Still, having a rambunctious child of my own, I can see why the cavernous room might qualify as an attractive nuisance. Unfortunately, a collectible chess set, like the one my father used to compose his problems, is worth a good deal less with pieces missing. I assume that the missing pieces will turn up, and I catch myself wondering whether Mariah, about to inherit the house and all its contents, might be persuaded to let me have the chess set. I could even return it to the Vineyard, where my father used to work on his compositions in the good old days, sitting alone on the porch in the evening, sipping lemonade, hunched over the board-
Downstairs, the doorbell rings, and I shiver, suddenly certain that somebody has come to the house to deliver more bad news. I am already halfway out the door when Sally’s substantial voice comes blasting up from the foyer:
“Tal, there’s some men here to see you.” A pause. “They’re from the FBI.”
CHAPTER 7
“You people work fast,” I tell the two agents as we settle in the living room. I have offered them something to drink, which they have declined. I am more nervous than I want to be, but that is because I am not quite ready to talk to them; I am not quite sure how to handle some of the questions they are sure to ask about my wife. Mariah, in dark slacks and bright red socks, stands in the arched entry to the foyer, watching us carefully. Sally, wearing one of her endless supply of too-tight dresses, peeks around the corner with wide, agitated eyes.
“Just doing our job,” says the tall one, a black man named Foreman. I wonder if he is deliberately misunderstanding me.
“What I mean is, we buried my father yesterday,” I explain. “My wife told me you would be coming by soon, but I would think that this could wait.”
The two men exchange a look.
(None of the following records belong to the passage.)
-- pv_equiv track=rewrite | github.com/qinfh123/first_rat_to_the_moon | first_rat_local/core/scoring.py | determine_winners
-- ===== SOURCE A (Python) =====
-- from typing import Dict, List, Tuple, Any
--
-- def determine_winners(scoring_breakdown: Dict[str, Dict[str, Any]]) -> List[str]:
--     """
--     Determine the winner(s) based on final scores and tiebreakers.
--
--     根据最终得分和平局规则确定获胜者。
--
--     Returns:
--         List of player IDs who won (can be multiple in case of ties)
--     """
--     # Find highest score
--     max_score = max(breakdown["total_score"] for breakdown in scoring_breakdown.values())
--
--     # Find all players with max score
--     tied_players = [
--         player_id for player_id, breakdown in scoring_breakdown.items()
--         if breakdown["total_score"] == max_score
--     ]
--
--     # If only one player has max score, they win
--     if len(tied_players) == 1:
--         return tied_players
--
--     # Tiebreaker: most rats on rocket
--     max_rats_on_rocket = max(
--         scoring_breakdown[player_id]["rats_on_rocket_count"]
--         for player_id in tied_players
--     )
--
--     winners = [
--         player_id for player_id in tied_players
--         if scoring_breakdown[player_id]["rats_on_rocket_count"] == max_rats_on_rocket
--     ]
--
--     return winners
-- ===== SOURCE B (Python) =====
-- def determine_winners(scoring_breakdown):
--     best = max((b["total_score"], b["rats_on_rocket_count"])
--                for b in scoring_breakdown.values())
--     return [player_id for player_id, b in scoring_breakdown.items()
--             if (b["total_score"], b["rats_on_rocket_count"]) == best]
-- ===== Notes on version B (the rewrite author's own statement) =====
-- stated objective: simpler
-- what changed: Replaces A's staged max-score/filter/len==1-branch/second-max/second-filter pipeline with a single lexicographic (total_score, rats_on_rocket_count) key maximum followed by one filter over the items.
-- outside the precondition, e.g. on determine_winners({'p1': {'total_score': 1}}): A returns ['p1'], B raises KeyError
import Mathlib
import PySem

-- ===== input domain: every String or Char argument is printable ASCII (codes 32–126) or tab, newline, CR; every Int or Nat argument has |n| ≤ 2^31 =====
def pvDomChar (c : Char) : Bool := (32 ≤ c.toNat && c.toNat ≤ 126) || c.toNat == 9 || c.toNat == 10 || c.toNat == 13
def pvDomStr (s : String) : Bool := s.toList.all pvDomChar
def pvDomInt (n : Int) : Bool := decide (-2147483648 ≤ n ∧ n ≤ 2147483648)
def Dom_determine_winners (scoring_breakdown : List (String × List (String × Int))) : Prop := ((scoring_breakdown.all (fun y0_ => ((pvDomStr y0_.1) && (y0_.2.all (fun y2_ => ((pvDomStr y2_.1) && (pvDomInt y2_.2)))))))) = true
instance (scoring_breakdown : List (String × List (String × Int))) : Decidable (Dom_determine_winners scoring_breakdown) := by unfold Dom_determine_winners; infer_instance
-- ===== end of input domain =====

-- B replaces A's staged max-score / filter / unique-branch / second-max / second-filter pipeline with one
-- lexicographic (total_score, rats_on_rocket_count) key maximum and one filter (objective: simpler).

-- shared dict-access helper: d[k] as first-match association-list lookup; exact under Pre_ (keys distinct,
-- key present — where Python would raise KeyError, Pre_ excludes the input and the default 0 is never hit)
def dget (d : List (String × Int)) (k : String) : Int :=
  ((d.find? (fun p => p.1 == k)).map (·.2)).getD 0

-- scoring_breakdown[player_id]: same convention at the outer dict
def dgetL (d : List (String × List (String × Int))) (k : String) : List (String × Int) :=
  ((d.find? (fun p => p.1 == k)).map (·.2)).getD []

-- ===== PORT A =====
def determine_winners (scoring_breakdown : List (String × List (String × Int))) : List String :=
  -- max(...): ValueError on empty dict → excluded by Pre_, the getD 0 default is never hit there
  let max_score := (PySem.List.max? (scoring_breakdown.map (fun p => dget p.2 "total_score")) (fun x => x)).getD 0
  let tied_players := (scoring_breakdown.filter (fun p => dget p.2 "total_score" == max_score)).map (·.1)
  if tied_players.length == 1 then tied_players
  else
    let max_rats_on_rocket := (PySem.List.max? (tied_players.map (fun pid => dget (dgetL scoring_breakdown pid) "rats_on_rocket_count")) (fun x => x)).getD 0
    tied_players.filter (fun pid => dget (dgetL scoring_breakdown pid) "rats_on_rocket_count" == max_rats_on_rocket)

-- ===== PORT B =====
-- the (total_score, rats_on_rocket_count) key of one player's breakdown
def bkey (b : List (String × Int)) : Int × Int :=
  (dget b "total_score", dget b "rats_on_rocket_count")

-- Python's max on 2-tuples: keep the current value unless the new one is lexicographically greater
-- (exact: Mathlib's ≤ on pairs is pointwise, so the comparison is written out by hand)
def lexMax (a b : Int × Int) : Int × Int :=
  if a.1 < b.1 ∨ (a.1 = b.1 ∧ a.2 < b.2) then b else a

def determine_winners_alt (scoring_breakdown : List (String × List (String × Int))) : List String :=
  match scoring_breakdown.map (fun p => bkey p.2) with
  | [] => []   -- Python: max raises ValueError here; excluded by Pre_
  | k :: ks =>
    let best := ks.foldl lexMax k
    (scoring_breakdown.filter (fun p => bkey p.2 == best)).map (·.1)

-- ===== PRECONDITION & SPEC =====
-- Pre_ excludes: the empty dict (A raises ValueError); association lists with duplicate keys, which do not
-- correspond to any Python dict argument; and breakdowns missing "total_score" or "rats_on_rocket_count"
-- (A raises KeyError there, except that A returns without reading "rats_on_rocket_count" when the top score
-- is unique — B reads it always and would raise, so those inputs are excluded too).
def Pre_determine_winners (scoring_breakdown : List (String × List (String × Int))) : Prop :=
  scoring_breakdown ≠ [] ∧ (scoring_breakdown.map (·.1)).Nodup ∧
  ∀ p ∈ scoring_breakdown, (p.2.map (·.1)).Nodup ∧
    "total_score" ∈ p.2.map (·.1) ∧ "rats_on_rocket_count" ∈ p.2.map (·.1)
instance (scoring_breakdown : List (String × List (String × Int))) : Decidable (Pre_determine_winners scoring_breakdown) := by unfold Pre_determine_winners; infer_instance

def pvWitness_determine_winners : (List (String × List (String × Int))) :=
  [("p1", [("total_score", 3), ("rats_on_rocket_count", 1)]),
   ("p2", [("total_score", 3), ("rats_on_rocket_count", 2)])]

def Spec_determine_winners (scoring_breakdown : List (String × List (String × Int))) (out : List String) : Prop := out = determine_winners_alt scoring_breakdown
instance (scoring_breakdown : List (String × List (String × Int))) (out : List String) : Decidable (Spec_determine_winners scoring_breakdown out) := by unfold Spec_determine_winners; infer_instance

-- ===== CLAIM (what is proved, stated in full; the proofs are below) =====
def Claim_equal_determine_winners : Prop := ∀ (scoring_breakdown : List (String × List (String × Int))), Dom_determine_winners scoring_breakdown → Pre_determine_winners scoring_breakdown → Spec_determine_winners scoring_breakdown (determine_winners scoring_breakdown)

-- ===== LEMMAS AND PROOFS =====

-- the lexicographic order lexMax maximises, as a Prop
def lexLe (a b : Int × Int) : Prop := a.1 < b.1 ∨ (a.1 = b.1 ∧ a.2 ≤ b.2)

theorem lexLe_lexMax_left (a b : Int × Int) : lexLe a (lexMax a b) := by
  unfold lexLe lexMax; split_ifs with h <;> omega

theorem lexLe_lexMax_right (a b : Int × Int) : lexLe b (lexMax a b) := by
  unfold lexLe lexMax; split_ifs with h <;> omega

theorem lexLe_trans {a b c : Int × Int} (h1 : lexLe a b) (h2 : lexLe b c) : lexLe a c := by
  unfold lexLe at *; omega

theorem foldl_lexMax_mem (l : List (Int × Int)) (a : Int × Int) :
    l.foldl lexMax a = a ∨ l.foldl lexMax a ∈ l := by
  induction l generalizing a with
  | nil => exact Or.inl rfl
  | cons x t ih =>
    have hax : lexMax a x = a ∨ lexMax a x = x := by unfold lexMax; split_ifs <;> simp
    simp only [List.foldl_cons]
    rcases ih (lexMax a x) with h | h
    · rw [h]
      rcases hax with h2 | h2
      · exact Or.inl h2
      · exact Or.inr (by simp [h2])
    · exact Or.inr (List.mem_cons_of_mem _ h)

theorem lexLe_foldl_lexMax_init (l : List (Int × Int)) (a : Int × Int) :
    lexLe a (l.foldl lexMax a) := by
  induction l generalizing a with
  | nil => simp only [List.foldl_nil]; unfold lexLe; omega
  | cons x t ih => exact lexLe_trans (lexLe_lexMax_left a x) (ih (lexMax a x))

theorem lexLe_foldl_lexMax_mem (l : List (Int × Int)) (a : Int × Int) :
    ∀ k ∈ l, lexLe k (l.foldl lexMax a) := by
  induction l generalizing a with
  | nil => intro k hk; cases hk
  | cons x t ih =>
    intro k hk
    rcases List.mem_cons.1 hk with rfl | hk
    · exact lexLe_trans (lexLe_lexMax_right a k) (lexLe_foldl_lexMax_init t (lexMax a k))
    · exact ih (lexMax a x) k hk

-- under distinct outer keys, scoring_breakdown[p.1] is p.2 for every entry p
theorem dgetL_of_mem {sb : List (String × List (String × Int))}
    (hnd : (sb.map (·.1)).Nodup) {p : String × List (String × Int)} (hp : p ∈ sb) :
    dgetL sb p.1 = p.2 := by
  induction sb with
  | nil => cases hp
  | cons q t ih =>
    simp only [List.map_cons, List.nodup_cons] at hnd
    rcases List.mem_cons.1 hp with rfl | hp
    · simp [dgetL]
    · have hne : ¬(q.1 == p.1) = true := by
        intro h
        exact hnd.1 (by simpa [eq_of_beq h] using List.mem_map_of_mem (f := (·.1)) hp)
      simpa [dgetL, List.find?, hne] using ih hnd.2 hp

theorem determine_winners_spec_aux :
    ∀ (sb : List (String × List (String × Int))), Pre_determine_winners sb →
      determine_winners sb = determine_winners_alt sb := by
  intro sb hpre
  obtain ⟨hne, hnd, -⟩ := hpre
  obtain ⟨q, t, rfl⟩ := List.exists_cons_of_ne_nil hne
  set best : Int × Int := (t.map (fun p => bkey p.2)).foldl lexMax (bkey q.2) with hbest
  have hBalt : determine_winners_alt (q :: t) =
      ((q :: t).filter (fun p => bkey p.2 == best)).map (·.1) := rfl
  -- best is the key of some entry q0, and dominates every key lexicographically
  have hmemb : best ∈ (q :: t).map (fun p => bkey p.2) := by
    rcases foldl_lexMax_mem (t.map (fun p => bkey p.2)) (bkey q.2) with h | h
    · rw [hbest, h]; simp
    · rw [hbest]; exact List.mem_cons_of_mem _ h
  obtain ⟨q0, hq0mem, hq0⟩ := List.mem_map.1 hmemb
  have hle : ∀ p ∈ (q :: t), lexLe (bkey p.2) best := by
    intro p hp
    rcases List.mem_cons.1 hp with rfl | hp
    · exact lexLe_foldl_lexMax_init _ _
    · exact lexLe_foldl_lexMax_mem _ _ _ (List.mem_map_of_mem (f := fun p => bkey p.2) hp)
  -- A's max score m
  obtain ⟨m, hm⟩ : ∃ m, PySem.List.max? ((q :: t).map (fun p => dget p.2 "total_score")) (fun x => x) = some m := by
    cases hmax : PySem.List.max? ((q :: t).map (fun p => dget p.2 "total_score")) (fun x => x) with
    | none =>
      have := (PySem.List.max?_eq_none_iff _ _).1 hmax
      simp at this
    | some m => exact ⟨m, rfl⟩
  obtain ⟨pM, hpMmem, hpM⟩ := List.mem_map.1 (PySem.List.max?_mem hm)
  have hmmax : ∀ p ∈ (q :: t), dget p.2 "total_score" ≤ m := fun p hp =>
    PySem.List.max?_isMax hm (dget p.2 "total_score")
      (List.mem_map_of_mem (f := fun p => dget p.2 "total_score") hp)
  have hb1 : best.1 = m := by
    have h1 : best.1 ≤ m := by
      have h := congrArg Prod.fst hq0
      rw [← h]; exact hmmax q0 hq0mem
    have h2 : lexLe (bkey pM.2) best := hle pM hpMmem
    have h3 : (bkey pM.2).1 = m := hpM
    unfold lexLe at h2; omega
  -- reduce A's body: resolve the first max
  rw [hBalt]
  unfold determine_winners
  simp only [hm, Option.getD_some]
  set T : List (String × List (String × Int)) :=
    (q :: t).filter (fun p => dget p.2 "total_score" == m) with hT
  have hq0T : q0 ∈ T := by
    refine List.mem_filter.2 ⟨hq0mem, ?_⟩
    have h : dget q0.2 "total_score" = m := by
      have h := congrArg Prod.fst hq0
      simpa [bkey, hb1] using h
    simp [h]
  have hTsub : ∀ p ∈ T, p ∈ (q :: t) := fun p hp => (List.mem_filter.1 hp).1
  have hTf : ∀ p ∈ T, dget p.2 "total_score" = m := fun p hp => by
    have := (List.mem_filter.1 hp).2; simpa using this
  have hq0g : dget q0.2 "rats_on_rocket_count" = best.2 := congrArg Prod.snd hq0
  -- B's filter coincides with a rats-filter over T
  have hfilter : (q :: t).filter (fun p => bkey p.2 == best) =
      T.filter (fun p => dget p.2 "rats_on_rocket_count" == best.2) := by
    rw [hT, List.filter_filter]
    apply List.filter_congr
    intro p hp
    rcases eq_or_ne (dget p.2 "total_score") m with hfp | hfp
    · have hb : best = (dget p.2 "total_score", best.2) := by
        apply Prod.ext <;> simp [hb1, hfp]
      rw [hb]
      show ((dget p.2 "total_score" == dget p.2 "total_score") && (dget p.2 "rats_on_rocket_count" == best.2))
        = ((dget p.2 "rats_on_rocket_count" == best.2) && (dget p.2 "total_score" == m))
      simp [hfp, Bool.and_comm]
    · have h1 : ¬(bkey p.2 == best) = true := by
        intro h
        have h2 : (bkey p.2).1 = best.1 := congrArg Prod.fst (eq_of_beq h)
        have h3 : dget p.2 "total_score" = (bkey p.2).1 := rfl
        exact hfp ((h3.trans h2).trans hb1)
      simp [Bool.eq_false_iff.2 h1, hfp]
  rw [hfilter]
  -- lookups along T resolve to the entry itself
  have hlook : ∀ p ∈ T, dget (dgetL (q :: t) p.1) "rats_on_rocket_count" = dget p.2 "rats_on_rocket_count" := by
    intro p hp; rw [dgetL_of_mem hnd (hTsub p hp)]
  have hmapg : (T.map (·.1)).map (fun pid => dget (dgetL (q :: t) pid) "rats_on_rocket_count") =
      T.map (fun p => dget p.2 "rats_on_rocket_count") := by
    rw [List.map_map]
    exact List.map_congr_left hlook
  by_cases hlen : (T.map (·.1)).length = 1
  · -- unique top scorer: T = [p]
    obtain ⟨p, hp⟩ : ∃ p, T = [p] := by
      have : T.length = 1 := by simpa using hlen
      exact List.length_eq_one_iff.1 this
    have hq0p : q0 = p := by rw [hp] at hq0T; simpa using hq0T
    rw [hp]
    simp [← hq0p, hq0g]
  · -- tie: A's second max equals best.2, and the two filters coincide
    rw [if_neg (by simpa using hlen)]
    obtain ⟨r, hr⟩ : ∃ r, PySem.List.max? (T.map (fun p => dget p.2 "rats_on_rocket_count")) (fun x => x) = some r := by
      cases hmax : PySem.List.max? (T.map (fun p => dget p.2 "rats_on_rocket_count")) (fun x => x) with
      | none =>
        have hTnil : T = [] := by
          have := (PySem.List.max?_eq_none_iff _ _).1 hmax
          simpa using this
        rw [hTnil] at hq0T; cases hq0T
      | some r => exact ⟨r, rfl⟩
    have hrmax : ∀ p ∈ T, dget p.2 "rats_on_rocket_count" ≤ r := fun p hp =>
      PySem.List.max?_isMax hr (dget p.2 "rats_on_rocket_count")
        (List.mem_map_of_mem (f := fun p => dget p.2 "rats_on_rocket_count") hp)
    obtain ⟨pR, hpRmem, hpR⟩ := List.mem_map.1 (PySem.List.max?_mem hr)
    have hrb2 : r = best.2 := by
      have h1 : dget q0.2 "rats_on_rocket_count" ≤ r := hrmax q0 hq0T
      have h2 : lexLe (bkey pR.2) best := hle pR (hTsub pR hpRmem)
      have h3 : (bkey pR.2).1 = best.1 := by
        have := hTf pR hpRmem
        simpa [bkey, hb1] using this
      have h4 : (bkey pR.2).2 = r := hpR
      unfold lexLe at h2; omega
    rw [hmapg, hr, Option.getD_some, hrb2]
    rw [List.filter_map]
    congr 1
    apply List.filter_congr
    intro p hp
    simp [Function.comp, hlook p hp]

-- ===== VERDICT (by name: the statement is the Claim_ definition above) =====
theorem determine_winners_spec : Claim_equal_determine_winners := by
  intro sb _ hpre
  exact determine_winners_spec_aux sb hpre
The shorter man, McDermott, has an angry white face, sandy hair, and a large, unsightly birthmark on the back of his hand. He seems old for this work, sixtyish, but I am wary of stereotypes. The taller one is calm and wears glasses. His hands are in constant motion, the hands of a magician. The two agents are seated awkwardly on the cream-colored sofa, as though worried about marring it. Both wear suits far cheaper than anything the mourners who crowded into the foyer last Friday would buy. I am across from them in a creaky rocker. Somewhere in the house, I hear shrieks of joy, and I know that five Dentons, plus one Garland, are off on another destructive rampage.
“We don’t think it can,” McDermott reports, staring me down.
“Well, I think this is inappropriate. I mean, naturally, I’ll be happy to help in any way I can. But surely it doesn’t have to be done today.”
There is an odd moment of silence. I have the slightly scary sense that they know secrets they are contemplating whether to reveal. I remind myself that this is America.